Issue d'une région frontalière avec la Suisse (le Doubs) et ayant également une proximité avec l'Allemagne, beaucoup d'élèves du collège où j'enseigne l'anglais choisissent la classe bilangue. Comme ce collège se situe en milieu rural, nous ne rencontrons pas de difficultés majeures donc les élèves choisissant la classe bilangue sont issus de CSP (catégories socio-professionnelles) variées. Ils font ce choix car ils savent que leur avenir professionnel peut les amener à travailler en Suisse où l'allemand est un pré-requis pour quasiment tout emploi ou travailler en Allemagne. On sait aussi qu'apprendre l'allemand en LV2 ne donne que très rarement, voire jamais un niveau LV1 en fin de 3ème et ce n'est pas la demi-heure en plus de la réfore qui va changer cela...
De plus, dans les nouveaux textes on nous dit que les classes bilangues peuvent être maintenues uniquement dans les écoles primaires où l'allemand est enseigné. Dans notre département, elles disparaîtraient complètement pour la simple raison que les professeurs des écoles qui, pour certains, ne sont même pas au point avec l'anglais qu'on les oblige à enseigner, n'offrent qu'en très petite minorité l'allemand. Je n'ai pas de chiffres à donner mais je serai curieuse de savoir combien de professeurs des écoles arrivent sur le marché de l'éducation avec une certification en allemand. Dans l'école où vont mes enfants il n'y en a aucun. Dans les écoles primaires qui sont sur le bassin de recrutement de notre collège, il n'y a pas un seul enseignant avec une certification en allemand et si tant est qu'il y en ait un, comment pourrait-on commencer avec l'allemand en CE et continuer avec l'anglais en CM car ce n'est plus le même professeur ? Réponse possible : le professeur qui a la certification en allemand enseigne à toute l'école s'il est d'accord bien sûr et s'il s'en sent capable car avoir la certification n'est pas un gage de qualité (ceux qui ont une licence en langue ou ceux qui ont fait des stages dans le pays de la langue enseignée sont au top mais tous n'y ont pas eu droit ou n'ont tout simplement pas eu l'envie). Donc si l'on trouve l'enseignant volontaire ce peut être une possibilité de maintenir l'allemand en primaire en ville. En revanche, il ne faut pas oublier que dans les zones rurales, il y a ce que l'on appelle des RPI (regroupement pédagogique intercommunal) et les écoles sont séparés par des kilomètres ce qui empêche un éventuel enseignement des langues par un seul professeur des écoles.
Je ne suis pas entièrement opposée à cette réforme, elle propose de bonnes idées mais comme d'habitude, on déshabille Paul pour habiller Jacques donc dans ces conditions une réforme ne peut être réussie.

Réponses


Anonyme

#5 Re:

2015-05-07 10:27:29

#4: -  

 Merci pour ces précisions sur l'enseignement des LV en primaire en zone frontalière et notamment en milieu rural.
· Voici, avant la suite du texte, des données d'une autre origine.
-- pv_equiv track=rewrite | github.com/nemtiax/EvoBF | executor.py | _build_bracket_map
-- ===== SOURCE A (Python) =====
-- from typing import Iterable, List, Mapping
--
-- def _build_bracket_map(program: str) -> Mapping[int, int]:
--     """Pre-compute matching bracket positions.
--
--     Unmatched brackets are ignored and simply not present in the resulting map.
--     """
--     stack: List[int] = []
--     pairs: dict[int, int] = {}
--     for pos, char in enumerate(program):
--         if char == "[":
--             stack.append(pos)
--         elif char == "]":
--             if stack:
--                 open_pos = stack.pop()
--                 pairs[open_pos] = pos
--                 pairs[pos] = open_pos
--     # Unmatched '[' are ignored by leaving them out of the map
--     return pairs
-- ===== SOURCE B (Python) =====
-- def _build_bracket_map(program: str):
--     """Pre-compute matching bracket positions by backward scan per ']'.
--
--     Unmatched brackets are ignored and simply not present in the resulting map.
--     """
--     pairs = {}
--     for j in range(len(program)):
--         if program[j] == ']':
--             depth = 1
--             k = j - 1
--             while k >= 0:
--                 c = program[k]
--                 if c == ']':
--                     depth += 1
--                 elif c == '[':
--                     depth -= 1
--                     if depth == 0:
--                         pairs[k] = j
--                         pairs[j] = k
--                         break
--                 k -= 1
--     return pairs
-- ===== Notes on version B (the rewrite author's own statement) =====
-- stated objective: alternative
-- what changed: Replaces the single left-to-right pass with an explicit stack by an independent backward depth-counting scan from each closing bracket that locates its match directly, with no stack at all.
import Mathlib
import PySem

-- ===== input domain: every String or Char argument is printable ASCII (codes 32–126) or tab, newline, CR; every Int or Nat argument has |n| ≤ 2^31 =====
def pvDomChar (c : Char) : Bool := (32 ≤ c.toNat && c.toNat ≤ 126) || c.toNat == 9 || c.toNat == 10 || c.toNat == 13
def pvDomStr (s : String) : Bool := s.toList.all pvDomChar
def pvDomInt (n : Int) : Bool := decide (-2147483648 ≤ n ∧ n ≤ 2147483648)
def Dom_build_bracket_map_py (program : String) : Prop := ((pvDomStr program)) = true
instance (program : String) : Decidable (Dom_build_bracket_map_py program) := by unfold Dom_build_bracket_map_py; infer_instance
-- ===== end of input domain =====

-- B replaces A's single stack-based pass by an independent backward depth-counting scan
-- from each closing bracket (no stack); same return value; objective: alternative.

-- ===== PORT A =====
-- one stack pass: push opening positions, pop and record both directions on each matched close
def build_bracket_map_py (program : String) : List (Int × Int) :=
  ((PySem.List.enumerate program.toList 0).foldl
    (fun (st : List Int × PySem.Dict Int Int) (pc : Int × Char) =>
      if pc.2 = '[' then (st.1 ++ [pc.1], st.2)
      else if pc.2 = ']' then
        match st.1.getLast? with   -- 'if stack:' then 'stack.pop()'
        | some open_pos => (st.1.dropLast, (st.2.insert open_pos pc.1).insert pc.1 open_pos)
        | none => st
      else st)
    ([], PySem.Dict.empty)).2.items

-- ===== PORT B =====
-- the backward-scan while loop of Source B; k counts the remaining positions below the cursor
def pvBackscan (cs : List Char) (k : Nat) (depth : Nat) : Option Nat :=
  match k with
  | 0 => none
  | k' + 1 =>
    if cs.getD k' ' ' = ']' then pvBackscan cs k' (depth + 1)
    else if cs.getD k' ' ' = '[' then
      if depth = 1 then some k' else pvBackscan cs k' (depth - 1)
    else pvBackscan cs k' depth

def build_bracket_map_py_alt (program : String) : List (Int × Int) :=
  let cs := program.toList
  ((List.range cs.length).foldl
    (fun (pairs : PySem.Dict Int Int) (j : Nat) =>
      if cs.getD j ' ' = ']' then
        match pvBackscan cs j 1 with
        | some k => (pairs.insert (k : Int) (j : Int)).insert (j : Int) (k : Int)
        | none => pairs
      else pairs)
    PySem.Dict.empty).items

-- ===== PRECONDITION & SPEC =====
def Spec_build_bracket_map_py (program : String) (out : List (Int × Int)) : Prop := out = build_bracket_map_py_alt program
instance (program : String) (out : List (Int × Int)) : Decidable (Spec_build_bracket_map_py program out) := by unfold Spec_build_bracket_map_py; infer_instance

-- ===== CLAIM (what is proved, stated in full; the proofs are below) =====
def Claim_equal_build_bracket_map_py : Prop := ∀ (program : String), Dom_build_bracket_map_py program → Spec_build_bracket_map_py program (build_bracket_map_py program)

-- ===== LEMMAS AND PROOFS =====

-- the unmatched-opening-bracket stack after processing the first t characters (A's loop state)
def pvStk (cs : List Char) (t : Nat) : List Nat :=
  (List.range t).foldl
    (fun s j => if cs.getD j ' ' = '[' then s ++ [j]
                else if cs.getD j ' ' = ']' then s.dropLast else s) []

lemma pvStk_succ (cs : List Char) (t : Nat) :
    pvStk cs (t + 1) =
      (if cs.getD t ' ' = '[' then pvStk cs t ++ [t]
       else if cs.getD t ' ' = ']' then (pvStk cs t).dropLast else pvStk cs t) := by
  simp [pvStk, List.range_succ]

lemma pvBackscan_eq (cs : List Char) : ∀ (k d : Nat),
    pvBackscan cs k (d + 1) = (pvStk cs k).reverse[d]? := by
  intro k
  induction k with
  | zero => intro d; simp [pvBackscan, pvStk]
  | succ k ih =>
    intro d
    rw [pvStk_succ, pvBackscan]
    generalize cs.getD k ' ' = c
    by_cases hc : c = ']'
    · rw [if_pos hc, if_neg (by rw [hc]; decide), if_pos hc, ih (d + 1),
        ← List.tail_reverse, List.getElem?_tail]
    · by_cases ho : c = '['
      · rw [if_neg hc, if_pos ho, if_pos ho]
        cases d with
        | zero => simp
        | succ d' =>
          rw [if_neg (by omega), Nat.add_sub_cancel, ih d']
          rw [List.reverse_append]
          simp
      · rw [if_neg hc, if_neg ho, if_neg ho, if_neg hc, ih d]

-- enumerate over a string is the index range paired with getD lookups
lemma pvEnumerate_eq (cs : List Char) :
    PySem.List.enumerate cs 0 =
      (List.range cs.length).map (fun (j : Nat) => ((j : Int), cs.getD j ' ')) := by
  apply List.ext_getElem?
  intro k
  rw [PySem.List.getElem?_enumerate, List.getElem?_map]
  by_cases h : k < cs.length
  · rw [List.getElem?_range h, List.getElem?_eq_getElem h]
    simp [List.getElem?_eq_getElem h]
  · rw [List.getElem?_eq_none (by omega : cs.length ≤ k),
      List.getElem?_eq_none (by simpa using (by omega : cs.length ≤ k))]
    rfl

-- joint loop invariant: A's state after t steps is (the stack, B's dict after t steps)
lemma pvMain (cs : List Char) : ∀ (t : Nat),
    (List.range t).foldl
      (fun (st : List Int × PySem.Dict Int Int) (j : Nat) =>
        (fun (st : List Int × PySem.Dict Int Int) (pc : Int × Char) =>
          if pc.2 = '[' then (st.1 ++ [pc.1], st.2)
          else if pc.2 = ']' then
            match st.1.getLast? with
            | some open_pos => (st.1.dropLast, (st.2.insert open_pos pc.1).insert pc.1 open_pos)
            | none => st
          else st) st ((j : Int), cs.getD j ' '))
      ([], PySem.Dict.empty)
    = ((pvStk cs t).map (fun (i : Nat) => (i : Int)),
       (List.range t).foldl
         (fun (pairs : PySem.Dict Int Int) (j : Nat) =>
           if cs.getD j ' ' = ']' then
             match pvBackscan cs j 1 with
             | some k => (pairs.insert (k : Int) (j : Int)).insert (j : Int) (k : Int)
             | none => pairs
           else pairs)
         PySem.Dict.empty) := by
  intro t
  induction t with
  | zero => simp [pvStk]
  | succ t ih =>
    rw [List.range_succ, List.foldl_append, List.foldl_append, ih, pvStk_succ]
    simp only [List.foldl_cons, List.foldl_nil]
    have hb : pvBackscan cs t 1 = (pvStk cs t).getLast? := by
      rw [pvBackscan_eq cs t 0, ← List.head?_eq_getElem?, List.head?_reverse]
    rw [hb]
    generalize cs.getD t ' ' = c
    by_cases ho : c = '['
    · subst ho
      simp
    · by_cases hc : c = ']'
      · subst hc
        simp only [reduceIte, List.getLast?_map]
        cases h : (pvStk cs t).getLast? with
        | none => simp [List.getLast?_eq_none_iff.mp h]
        | some i => simp [List.map_dropLast]
      · simp only [if_neg ho, if_neg hc]

-- ===== VERDICT (by name: the statement is the Claim_ definition above) =====
theorem build_bracket_map_py_spec : Claim_equal_build_bracket_map_py := by
  intro program _
  unfold Spec_build_bracket_map_py build_bracket_map_py build_bracket_map_py_alt
  rw [pvEnumerate_eq, List.foldl_map, pvMain program.toList program.toList.length]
Dans les discours, on a l'impression que les régions frontalières sauveraient leurs bilangues, on voit bien qu'il n'en est rien ! Me permettez-vous de faire circuler les informations que vous rapportez ? 

Profession professeur

#7 Re:

2015-05-07 12:38:30

#4: Professeur -  

 Cher collègue,

 

Vos informations sur les régions frontalières sont particulièrement instructives. Par ailleurs, je partage votre prudence : il ne convient pas de rejeter en bloc et sans discernement une réforme. J'ai cependant du mal à voir exactement les "bonnes idées" que vous lui prêtez car, au-delà, des problèmes horaires bien réels, il y a, aussi, toute une stratégie, comme les auteurs de la lettre ouverte le précisent d'emblée.
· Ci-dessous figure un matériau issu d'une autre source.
-- pv_equiv track=rewrite | github.com/zach-mc/Code-Portfolio | Coding Projects/Python/InputStringManipulation.py | reverse_and_space_uppercase_vowels
-- ===== SOURCE A (Python) =====
-- def reverse_and_space_uppercase_vowels(string):
--     count = 0
--     stringin = string
--     newstring = ''
--     revstring = ''
--
--     for i in string:
--         if i == 'a' or i == 'e' or i == 'i' or i == 'o' or i == 'u':
--             newstring += i.upper() + ' '
--         else:
--             newstring += i.lower()
--
--     for i in range(len(newstring)):
--         revstring += newstring[len(newstring) - 1 - i]
--
--     return revstring
-- ===== SOURCE B (Python) =====
-- def reverse_and_space_uppercase_vowels(string):
--     pieces = []
--     for c in reversed(string):
--         if c in ('a', 'e', 'i', 'o', 'u'):
--             pieces.append(' ' + c.upper())
--         else:
--             pieces.append(c.lower())
--     return ''.join(pieces)
-- ===== Notes on version B (the rewrite author's own statement) =====
-- stated objective: faster
-- what changed: Single pass over the characters in reverse order, emitting a space-plus-uppercased-vowel or lowercased piece per char and joining once, instead of A's transform pass of repeated string concatenations followed by a separate index-driven reversal pass.
import Mathlib
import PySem

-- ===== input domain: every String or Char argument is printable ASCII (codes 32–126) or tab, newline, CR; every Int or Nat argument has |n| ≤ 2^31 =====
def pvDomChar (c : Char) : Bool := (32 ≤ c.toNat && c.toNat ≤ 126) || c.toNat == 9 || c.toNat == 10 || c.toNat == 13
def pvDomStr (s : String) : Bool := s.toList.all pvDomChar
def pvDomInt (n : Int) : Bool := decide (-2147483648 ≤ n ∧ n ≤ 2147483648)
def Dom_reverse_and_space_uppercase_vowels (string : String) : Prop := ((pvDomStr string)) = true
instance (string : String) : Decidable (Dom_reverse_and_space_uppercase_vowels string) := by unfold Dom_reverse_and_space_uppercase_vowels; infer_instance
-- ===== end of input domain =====

-- B builds the result in one reverse pass (piece per char), instead of A's transform pass plus an index-driven reversal pass; objective: simpler.

-- ===== PORT A =====
-- first loop: newstring accumulated char-append by char-append
def pvAStep (acc : List Char) (c : Char) : List Char :=
  if c == 'a' || c == 'e' || c == 'i' || c == 'o' || c == 'u' then
    acc ++ [PySem.Chars.upperChar c, ' ']
  else
    acc ++ [PySem.Chars.lowerChar c]

def reverse_and_space_uppercase_vowels (string : String) : String :=
  let newstring : List Char := string.toList.foldl pvAStep []
  -- second loop: revstring += newstring[len - 1 - i]; the index is always in range,
  -- so getD with a dummy default is exact here
  let revstring : List Char :=
    (List.range newstring.length).foldl
      (fun acc i => acc ++ [newstring.getD (newstring.length - 1 - i) ' ']) []
  String.ofList revstring

-- ===== PORT B =====
def pvBPiece (c : Char) : List Char :=
  if c == 'a' || c == 'e' || c == 'i' || c == 'o' || c == 'u' then
    [' ', PySem.Chars.upperChar c]
  else
    [PySem.Chars.lowerChar c]

def reverse_and_space_uppercase_vowels_alt (string : String) : String :=
  String.ofList (string.toList.reverse.flatMap pvBPiece)

-- ===== PRECONDITION & SPEC =====
def Spec_reverse_and_space_uppercase_vowels (string : String) (out : String) : Prop := out = reverse_and_space_uppercase_vowels_alt string
instance (string : String) (out : String) : Decidable (Spec_reverse_and_space_uppercase_vowels string out) := by unfold Spec_reverse_and_space_uppercase_vowels; infer_instance

-- ===== CLAIM (what is proved, stated in full; the proofs are below) =====
def Claim_equal_reverse_and_space_uppercase_vowels : Prop := ∀ (string : String), Dom_reverse_and_space_uppercase_vowels string → Spec_reverse_and_space_uppercase_vowels string (reverse_and_space_uppercase_vowels string)

-- ===== LEMMAS AND PROOFS =====

-- A's first loop is a flatMap of the per-character pieces (in forward order)
def pvAPiece (c : Char) : List Char :=
  if c == 'a' || c == 'e' || c == 'i' || c == 'o' || c == 'u' then
    [PySem.Chars.upperChar c, ' ']
  else
    [PySem.Chars.lowerChar c]

theorem pvAStep_eq (acc : List Char) (c : Char) : pvAStep acc c = acc ++ pvAPiece c := by
  unfold pvAStep pvAPiece
  split_ifs <;> rfl

theorem pvA_loop1 (l : List Char) (acc : List Char) :
    l.foldl pvAStep acc = acc ++ l.flatMap pvAPiece := by
  induction l generalizing acc with
  | nil => simp
  | cons c t ih => simp [List.foldl_cons, pvAStep_eq, ih]

-- A's second loop reverses the list
theorem pvA_loop2 (l : List Char) (k : Nat) (hk : k ≤ l.length) :
    (List.range k).foldl (fun acc i => acc ++ [l.getD (l.length - 1 - i) ' ']) []
      = l.reverse.take k := by
  induction k with
  | zero => simp
  | succ k ih =>
      have hk' : k ≤ l.length := Nat.le_of_succ_le hk
      have hklt : k < l.length := hk
      have hidx : l.length - 1 - k < l.length := by omega
      have hkr : k < l.reverse.length := by simpa using hklt
      rw [List.range_succ, List.foldl_append, ih hk']
      simp only [List.foldl_cons, List.foldl_nil]
      have h1 : l.getD (l.length - 1 - k) ' ' = l[l.length - 1 - k]'hidx :=
        List.getD_eq_getElem l ' ' hidx
      have h2 : l.reverse[k]'hkr = l[l.length - 1 - k]'hidx := by
        rw [List.getElem_reverse]
      rw [List.take_add_one, List.getElem?_eq_getElem hkr]
      rw [h1, ← h2]
      rfl

theorem pvPiece_rev (c : Char) : (pvAPiece c).reverse = pvBPiece c := by
  unfold pvAPiece pvBPiece
  split_ifs <;> rfl

-- ===== VERDICT (by name: the statement is the Claim_ definition above) =====
theorem reverse_and_space_uppercase_vowels_spec : Claim_equal_reverse_and_space_uppercase_vowels := by
  intro s _
  unfold Spec_reverse_and_space_uppercase_vowels
  unfold reverse_and_space_uppercase_vowels reverse_and_space_uppercase_vowels_alt
  simp only [pvA_loop1, List.nil_append]
  rw [pvA_loop2 _ _ (Nat.le_refl _)]
  have hlen : (List.flatMap pvAPiece s.toList).length
      = (List.flatMap pvAPiece s.toList).reverse.length := (List.length_reverse).symm
  rw [hlen, List.take_length, List.reverse_flatMap]
  rw [show (List.reverse ∘ pvAPiece) = pvBPiece from funext pvPiece_rev]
On envisage un renforcement de l'interdisciplinarité. Pourquoi pas, en effet ? Seulement, celle-ci ne suppose-t-elle pas, au préalable, une bonne maîtrise disciplinaire, pas si aisée à acquérir ? Si elle lui tourne le dos ou se présente comme porte d'entrée suffisante à cette dernière (cf., en particulier, les EPI ou la globalisation de l'enseignement scientifique), ne tombe-t-on pas dans le flou, le mou et l'arbitraire ?

On insiste sur "la pédagogie de projet"mais lorsque celle-ci est généralisée on aboutit à des monstruosités comme on ne le voit que trop, surtout quand elle est rendue obligatoire, en L.P. ou série STI2D au lycée : limitation de l'acquisition du savoir à quelques finalités pratiques bien définies censées (à tort) intéresser les élèves - on les considère facilement comme des mouches qu'on ne pourrait attirer qu'avec de la confiture - ou inféodation de l'individu au groupe auquel il est sommé de se fondre quitte à limiter ses qualités, ses goûts personnels et ses efforts (avec l'effort, on n'a affaire qu'à soi-même).

Encore une fois, l'interdisciplinarité et même le travail en petits groupes (en langues notamment) peut présenter un intérêt mais s'ils sont institutionnalisés, le professeur n'est plus libre de ses méthodes, sa propre culture n'importe plus et, enfin, il dépend de la politique locale de son établissement. 

C'est bien en cela que le projet de réforme modifie en profondeur l'institution scolaire et son sens.

 

Bien cordialement.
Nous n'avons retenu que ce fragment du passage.